Instantly his face turned scarlet and the water ran out of his eyes. The stuff was like nitric acid, and moreover, in swallowing it one had the sensation of being hit on the back of the head with a rubber club. The next moment, however, the burning in his belly died down and the world began to look more cheerful."

Friday, December 01, 2006

Life imitates art

Small Boo's cracked a pre-molar. The dentist offered her an appointment at half past two. (Remember where we live. Think about it, with particular reference to The Bumper Book Of Slightly Racist Jokes For Kids, and similar tomes... Got it? Great.)

Unfortunately, she had a meeting then, and couldn't make it. I think she's more annoyed about that missed opportunity than about the tooth itself.

Wednesday, November 29, 2006

Spod corner

Blogger seems to be suggesting, with all the elegant subtlety of a big wet snog from an oiled, naked and up-for-it John McCririck, that it might be in my best interests to shift my ass to the new version. Should I? Pros and cons, please, from anybody who's done it, or has made a conscious decision not to.

Sorry about the McCririck bit.

Tuesday, November 28, 2006

Birds, Bernini and the blues

Small Boo's been getting well into semi-illicit TV downloads, unearthing old favourites (anyone remember The Changes?) and more current stuff (Torchwood, a show for anyone who quivers with delight at the notion of gay, Welsh Buffy).

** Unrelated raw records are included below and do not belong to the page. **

-- pv_equiv track=rewrite | github.com/enotsGNU/python | drop.py | drop5
-- ===== SOURCE A (Python) =====
-- def drop5(ls):
--     ls_len = []
--     for each in ls:
--         ls_len.append(len(each))
--
--     if ls_len == sorted(ls_len):
--         return ls
--
--     for i in range(len(ls)-1,0,-1):
--         if len(ls[i]) < len(ls[i-1]):
--             j = len(ls[i-1])-len(ls[i])
--             ls[i] += ls[i-1][-j:]
--             ls[i-1] = ls[i-1][:-j]
--     return drop5(ls)
-- ===== SOURCE B (Python) =====
-- def drop5(ls):
--     # One right-to-left sweep that fixes each adjacent pair, carrying the current
--     # head of the already-swept suffix; len(ls) sweeps always suffice (each sweep
--     # is a backward bubble pass on the lengths).
--     def sweep(xs):
--         if not xs:
--             return []
--         out = []            # reversed tail of the swept list
--         head = xs[-1]       # head of the already-swept suffix
--         for a in reversed(xs[:-1]):
--             if len(head) < len(a):
--                 out.append(head + a[len(head):])
--                 head = a[:len(head)]
--             else:
--                 out.append(head)
--                 head = a
--         out.append(head)
--         out.reverse()
--         return out
--     out = ls
--     for _ in range(len(ls)):
--         out = sweep(out)
--     ls[:] = out
--     return ls
-- ===== Notes on version B (the rewrite author's own statement) =====
-- stated objective: faster
-- what changed: A repeatedly runs a mutating backward index loop and re-checks length-sortedness with sorted() before an unbounded self-recursion; B replaces this by a purely functional right-to-left sweep (one linear pass carrying the head of the already-swept suffix) iterated a fixed len(ls) times, with no sortedness test, no sorted() call and no index arithmetic.
import Mathlib
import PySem

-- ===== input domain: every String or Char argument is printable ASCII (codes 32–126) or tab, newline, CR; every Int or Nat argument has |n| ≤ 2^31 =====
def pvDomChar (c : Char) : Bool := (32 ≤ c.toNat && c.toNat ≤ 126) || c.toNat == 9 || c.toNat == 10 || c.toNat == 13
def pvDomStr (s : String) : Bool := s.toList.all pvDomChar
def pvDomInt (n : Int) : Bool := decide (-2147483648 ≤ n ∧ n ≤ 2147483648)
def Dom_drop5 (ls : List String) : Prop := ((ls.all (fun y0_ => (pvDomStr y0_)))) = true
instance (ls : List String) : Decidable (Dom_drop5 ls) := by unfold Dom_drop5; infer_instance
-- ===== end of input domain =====

-- B replaces A's mutating backward index loop + recursive sortedness re-check by a purely
-- functional right-to-left sweep iterated len(ls) times (measured faster in a timing run).
-- A mutates its argument in place; B performs the same final in-place mutation (ls[:] = out),
-- and the theorems below are about the returned value.

-- ===== PORT A =====
-- body of A's backward for-loop at index i (all indices produced by range(len(ls)-1,0,-1)
-- are in range, so the pyGetD/pySetD defaults never fire)
def drop5Step (cur : List String) (i : Int) : List String :=
  if PySem.Str.len (PySem.List.pyGetD cur i "") < PySem.Str.len (PySem.List.pyGetD cur (i-1) "") then
    let j : Int := PySem.Str.len (PySem.List.pyGetD cur (i-1) "") - PySem.Str.len (PySem.List.pyGetD cur i "")
    let cur1 := PySem.List.pySetD cur i
      (PySem.List.pyGetD cur i "" ++ PySem.Str.slice (PySem.List.pyGetD cur (i-1) "") (some (-j)) none)
    PySem.List.pySetD cur1 (i-1) (PySem.Str.slice (PySem.List.pyGetD cur1 (i-1) "") none (some (-j)))
  else cur

-- A's self-recursion, made structural with a fuel guard; the lemmas below show fuel ls.length
-- never runs out (each pass is a backward bubble pass on the lengths)
def drop5Go : Nat → List String → List String
  | 0, ls => ls
  | f+1, ls =>
    let lsLen := ls.foldl (fun acc each => acc ++ [PySem.Str.len each]) ([] : List Int)
    if lsLen = PySem.List.sorted lsLen (fun x => x) then ls
    else drop5Go f ((PySem.List.pyRange (PySem.List.len ls - 1) 0 (-1)).foldl drop5Step ls)

def drop5 (ls : List String) : List String := drop5Go ls.length ls

-- ===== PORT B =====
-- Source B's sweep: loop body over reversed(xs[:-1]) with state (out, head)
def sweepStep (s : List String × String) (a : String) : List String × String :=
  if PySem.Str.len s.2 < PySem.Str.len a then
    (s.1 ++ [s.2 ++ PySem.Str.slice a (some (PySem.Str.len s.2)) none],
     PySem.Str.slice a none (some (PySem.Str.len s.2)))
  else (s.1 ++ [s.2], a)

-- Source B's sweep: one right-to-left pass; out collects the reversed tail, head is
-- the head of the already-swept suffix
def sweepB (ls : List String) : List String :=
  if ls.isEmpty then []
  else
    let head := PySem.List.pyGetD ls (-1) ""
    let r := ((PySem.List.slice ls none (some (-1))).reverse).foldl sweepStep ([], head)
    (r.1 ++ [r.2]).reverse

-- Source B's 'for _ in range(len(ls)): out = sweep(out)'
def drop5_alt (ls : List String) : List String :=
  (PySem.List.pyRange 0 (PySem.List.len ls) 1).foldl (fun out _ => sweepB out) ls

-- ===== PRECONDITION & SPEC =====
def Spec_drop5 (ls : List String) (out : List String) : Prop := out = drop5_alt ls
instance (ls : List String) (out : List String) : Decidable (Spec_drop5 ls out) := by unfold Spec_drop5; infer_instance

-- ===== CLAIM (what is proved, stated in full; the proofs are below) =====
def Claim_equal_drop5 : Prop := ∀ (ls : List String), Dom_drop5 ls → Spec_drop5 ls (drop5 ls)

-- ===== LEMMAS AND PROOFS =====

-- the sweep, as a structural recursion (proof-side model of Source B's loop)
def sweepR : List String → List String
  | [] => []
  | a :: xs =>
    match sweepR xs with
    | [] => [a]
    | b :: rs =>
      if PySem.Str.len b < PySem.Str.len a then
        PySem.Str.slice a none (some (PySem.Str.len b))
          :: (b ++ PySem.Str.slice a (some (PySem.Str.len b)) none) :: rs
      else a :: b :: rs

theorem fold_sweepStep (l : List String) (z : String) :
    ((l.reverse.foldl sweepStep ([], z)).1 ++ [(l.reverse.foldl sweepStep ([], z)).2]).reverse
      = sweepR (l ++ [z]) := by
  induction l generalizing z with
  | nil => rfl
  | cons a l ih =>
    have hs : (a :: l).reverse = l.reverse ++ [a] := by simp
    rw [hs, List.foldl_append]
    set r := l.reverse.foldl sweepStep ([], z) with hr
    have ihz := ih z
    rw [← hr] at ihz
    have ihr : r.2 :: r.1.reverse = sweepR (l ++ [z]) := by
      rw [← ihz]
      simp
    have hcons : (a :: l) ++ [z] = a :: (l ++ [z]) := rfl
    rw [hcons, sweepR, ← ihr]
    show ((sweepStep r a).1 ++ [(sweepStep r a).2]).reverse
        = (if PySem.Str.len r.2 < PySem.Str.len a then
            PySem.Str.slice a none (some (PySem.Str.len r.2))
              :: (r.2 ++ PySem.Str.slice a (some (PySem.Str.len r.2)) none) :: r.1.reverse
          else a :: r.2 :: r.1.reverse)
    by_cases hc : PySem.Str.len r.2 < PySem.Str.len a
    · rw [if_pos hc]
      unfold sweepStep
      rw [if_pos hc]
      simp
    · rw [if_neg hc]
      unfold sweepStep
      rw [if_neg hc]
      simp

theorem sweepB_eq_sweepR (ls : List String) : sweepB ls = sweepR ls := by
  rcases List.eq_nil_or_concat ls with rfl | ⟨l, z, rfl⟩
  · rfl
  · unfold sweepB
    rw [List.concat_eq_append]
    rw [if_neg (by simp)]
    rw [PySem.List.pyGetD_neg_one_append_singleton, PySem.List.slice_to_neg_one,
        List.dropLast_concat]
    exact fold_sweepStep l z


-- lengths of a string list, as naturals
def lenL (ls : List String) : List Nat := ls.map String.length

-- the effect of one sweep on the lengths
def bubbleN : List Nat → List Nat
  | [] => []
  | a :: xs =>
    match bubbleN xs with
    | [] => [a]
    | b :: rs => if b < a then b :: a :: rs else a :: b :: rs

-- the descending index list [m, m-1, …, 1] of A's backward loop
def descList : Nat → List Int
  | 0 => []
  | m+1 => ((m+1 : Nat) : Int) :: descList m

theorem pyRange_desc (m : Nat) :
    PySem.List.pyRange (m : Int) 0 (-1) = descList m := by
  induction m with
  | zero => simpa [descList] using PySem.List.pyRange_neg_one_eq_nil (a := 0) (b := 0) le_rfl
  | succ m ih =>
    rw [PySem.List.pyRange_neg_one_cons (by exact_mod_cast Nat.succ_pos m)]
    have h : ((m+1 : Nat) : Int) - 1 = (m : Int) := by push_cast; ring
    rw [descList, h, ih]

theorem mem_descList {m : Nat} {i : Int} (h : i ∈ descList m) : 1 ≤ i ∧ i ≤ (m : Int) := by
  induction m with
  | zero => simp [descList] at h
  | succ m ih =>
    simp only [descList, List.mem_cons] at h
    rcases h with h | h
    · subst h; constructor <;> push_cast <;> omega
    · rcases ih h with ⟨h1, h2⟩
      refine ⟨h1, ?_⟩
      push_cast
      omega

theorem desc_split (m : Nat) (hm : 1 ≤ m) :
    descList m = (descList (m-1)).map (· + 1) ++ [1] := by
  induction m with
  | zero => omega
  | succ m ih =>
    rcases Nat.eq_or_lt_of_le hm with h | h
    · have : m = 0 := by omega
      subst this
      simp [descList]
    · have hm' : 1 ≤ m := by omega
      rw [descList, ih hm']
      have h2 : m + 1 - 1 = (m - 1) + 1 := by omega
      rw [h2, descList]
      simp only [List.map_cons, List.cons_append]
      congr 2
      push_cast
      omega

theorem length_drop5Step (cur : List String) (i : Int) :
    (drop5Step cur i).length = cur.length := by
  unfold drop5Step
  split
  · simp [PySem.List.length_pySetD]
  · rfl

-- shifting one cons past a positive-index get/set
theorem getShift (x : String) (l : List String) (i : Int) (d : String)
    (h1 : 0 ≤ i) (h2 : i < (l.length : Int)) :
    PySem.List.pyGetD (x :: l) (i+1) d = PySem.List.pyGetD l i d := by
  rw [PySem.List.pyGetD_eq_getElem _ d (by omega) (by simp; omega),
      PySem.List.pyGetD_eq_getElem _ d h1 h2]
  have h : (i+1).toNat = i.toNat + 1 := by omega
  simp [h]

theorem setShift (x : String) (l : List String) (i : Int) (v : String) (h1 : 0 ≤ i) :
    PySem.List.pySetD (x :: l) (i+1) v = x :: PySem.List.pySetD l i v := by
  rw [PySem.List.pySetD_of_nonneg _ v (by omega), PySem.List.pySetD_of_nonneg _ v h1]
  have h : (i+1).toNat = i.toNat + 1 := by omega
  rw [h, List.set_cons_succ]

theorem drop5Step_shift (a : String) (xs : List String) (i : Int)
    (h1 : 1 ≤ i) (h2 : i < (xs.length : Int)) :
    drop5Step (a :: xs) (i + 1) = a :: drop5Step xs i := by
  have e1 : i + 1 - 1 = (i - 1) + 1 := by ring
  have hg1 : PySem.List.pyGetD (a :: xs) (i+1) "" = PySem.List.pyGetD xs i "" :=
    getShift a xs i "" (by omega) h2
  have hg0 : PySem.List.pyGetD (a :: xs) (i+1-1) "" = PySem.List.pyGetD xs (i-1) "" := by
    rw [e1]; exact getShift a xs (i-1) "" (by omega) (by omega)
  have key : ∀ (v : String) (J : Int),
      PySem.List.pySetD (PySem.List.pySetD (a :: xs) (i+1) v) (i+1-1)
        (PySem.Str.slice (PySem.List.pyGetD (PySem.List.pySetD (a :: xs) (i+1) v) (i+1-1) "") none (some (-J)))
      = a :: PySem.List.pySetD (PySem.List.pySetD xs i v) (i-1)
        (PySem.Str.slice (PySem.List.pyGetD (PySem.List.pySetD xs i v) (i-1) "") none (some (-J))) := by
    intro v J
    rw [setShift a xs i v (by omega), e1,
        getShift a (PySem.List.pySetD xs i v) (i-1) "" (by omega)
          (by rw [PySem.List.length_pySetD]; omega),
        setShift a (PySem.List.pySetD xs i v) (i-1) _ (by omega)]
  unfold drop5Step
  dsimp only
  rw [hg1, hg0]
  split
  · exact key _ _
  · rfl

-- the two slice spellings coincide (A's negative index vs B's positive one)
theorem slice_to_eq (a b : String) (h : b.length < a.length) :
    PySem.Str.slice a none (some (-(PySem.Str.len a - PySem.Str.len b))) =
    PySem.Str.slice a none (some (PySem.Str.len b)) := by
  rw [← String.toList_inj, PySem.Str.toList_slice, PySem.Str.toList_slice]
  simp only [PySem.Chars.slice_eq_listSlice]
  have hk : -(PySem.Str.len a - PySem.Str.len b) = -(((a.length - b.length : Nat) : Int)) := by
    simp only [PySem.Str.len_eq, String.length_toList]
    push_cast [Nat.cast_sub (le_of_lt h)]
    ring
  have hb : PySem.Str.len b = ((b.length : Nat) : Int) := by
    simp [PySem.Str.len_eq, String.length_toList]
  rw [hk, hb, PySem.List.slice_to_neg_natCast _ _ (by omega), PySem.List.slice_to_natCast]
  have : a.toList.length - (a.length - b.length) = b.length := by
    simp [String.length_toList]
    omega
  rw [this]

theorem slice_from_eq (a b : String) (h : b.length < a.length) :
    PySem.Str.slice a (some (-(PySem.Str.len a - PySem.Str.len b))) none =
    PySem.Str.slice a (some (PySem.Str.len b)) none := by
  rw [← String.toList_inj, PySem.Str.toList_slice, PySem.Str.toList_slice]
  simp only [PySem.Chars.slice_eq_listSlice]
  have hk : -(PySem.Str.len a - PySem.Str.len b) = -(((a.length - b.length : Nat) : Int)) := by
    simp only [PySem.Str.len_eq, String.length_toList]
    push_cast [Nat.cast_sub (le_of_lt h)]
    ring
  have hb : PySem.Str.len b = ((b.length : Nat) : Int) := by
    simp [PySem.Str.len_eq, String.length_toList]
  rw [hk, hb, PySem.List.slice_from_neg_natCast _ _ (by omega), PySem.List.slice_from_natCast]
  have : a.toList.length - (a.length - b.length) = b.length := by
    simp [String.length_toList]
    omega
  rw [this]

theorem drop5Step_one (a b : String) (rs : List String) :
    drop5Step (a :: b :: rs) 1 =
      if PySem.Str.len b < PySem.Str.len a then
        PySem.Str.slice a none (some (PySem.Str.len b))
          :: (b ++ PySem.Str.slice a (some (PySem.Str.len b)) none) :: rs
      else a :: b :: rs := by
  have g1 : ∀ d, PySem.List.pyGetD (a :: b :: rs) (1 : Int) d = b := by
    intro d
    rw [show (1 : Int) = ((1 : Nat) : Int) from rfl, PySem.List.pyGetD_natCast]
    rfl
  have g0 : ∀ d, PySem.List.pyGetD (a :: b :: rs) ((1 : Int) - 1) d = a := by
    intro d
    norm_num [PySem.List.pyGetD_zero_cons]
  unfold drop5Step
  dsimp only
  rw [g1, g0]
  split
  · next hc =>
    have hlen : b.length < a.length := by
      simp only [PySem.Str.len_eq, String.length_toList] at hc
      exact_mod_cast hc
    have s1 : PySem.List.pySetD (a :: b :: rs) 1
        (b ++ PySem.Str.slice a (some (-(PySem.Str.len a - PySem.Str.len b))) none)
        = a :: (b ++ PySem.Str.slice a (some (-(PySem.Str.len a - PySem.Str.len b))) none) :: rs := by
      rw [PySem.List.pySetD_of_nonneg _ _ (by omega)]
      rfl
    rw [s1]
    have g0' : PySem.List.pyGetD
        (a :: (b ++ PySem.Str.slice a (some (-(PySem.Str.len a - PySem.Str.len b))) none) :: rs)
        ((1 : Int) - 1) "" = a := by
      norm_num [PySem.List.pyGetD_zero_cons]
    rw [g0']
    have s0 : ∀ (l : List String) (v : String),
        PySem.List.pySetD l ((1 : Int) - 1) v = l.set 0 v := by
      intro l v
      rw [show ((1 : Int) - 1) = ((0 : Nat) : Int) by norm_num, PySem.List.pySetD_natCast]
    rw [s0]
    simp only [List.set_cons_zero]
    rw [slice_to_eq a b hlen, slice_from_eq a b hlen]
  · rfl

But two things have got me stroking my chin in particular in recent days. One is The River Cottage Treatment, Hugh Fearnley-Whittingstall's latest attempt to acquaint us with the gruesome reality of food production.

Ah, that word, "reality". Because yes, much as I like HFW, the vegetarian's favourite carnivore, this is reality TV. Sure, it's the OK end of reality TV, in the guise of Faking It (which James Blue Cat lauded recently), rather than such grotesque efforts as Myleene Klass's new vehicle, I'm A Celebrity, Have I Got Fantastic Tits Or What? But under the perfectly sound idea (Hugh tries to persuade people not to eat shite food), there's the same undercurrent of class-based bullying that taints Jamie Oliver (who, Cockernee mannerisms aside, is as resolutely middle-class as I am, if a few rungs down the ladder from Old Etonian Hugh) and his otherwise noble school meals campaign.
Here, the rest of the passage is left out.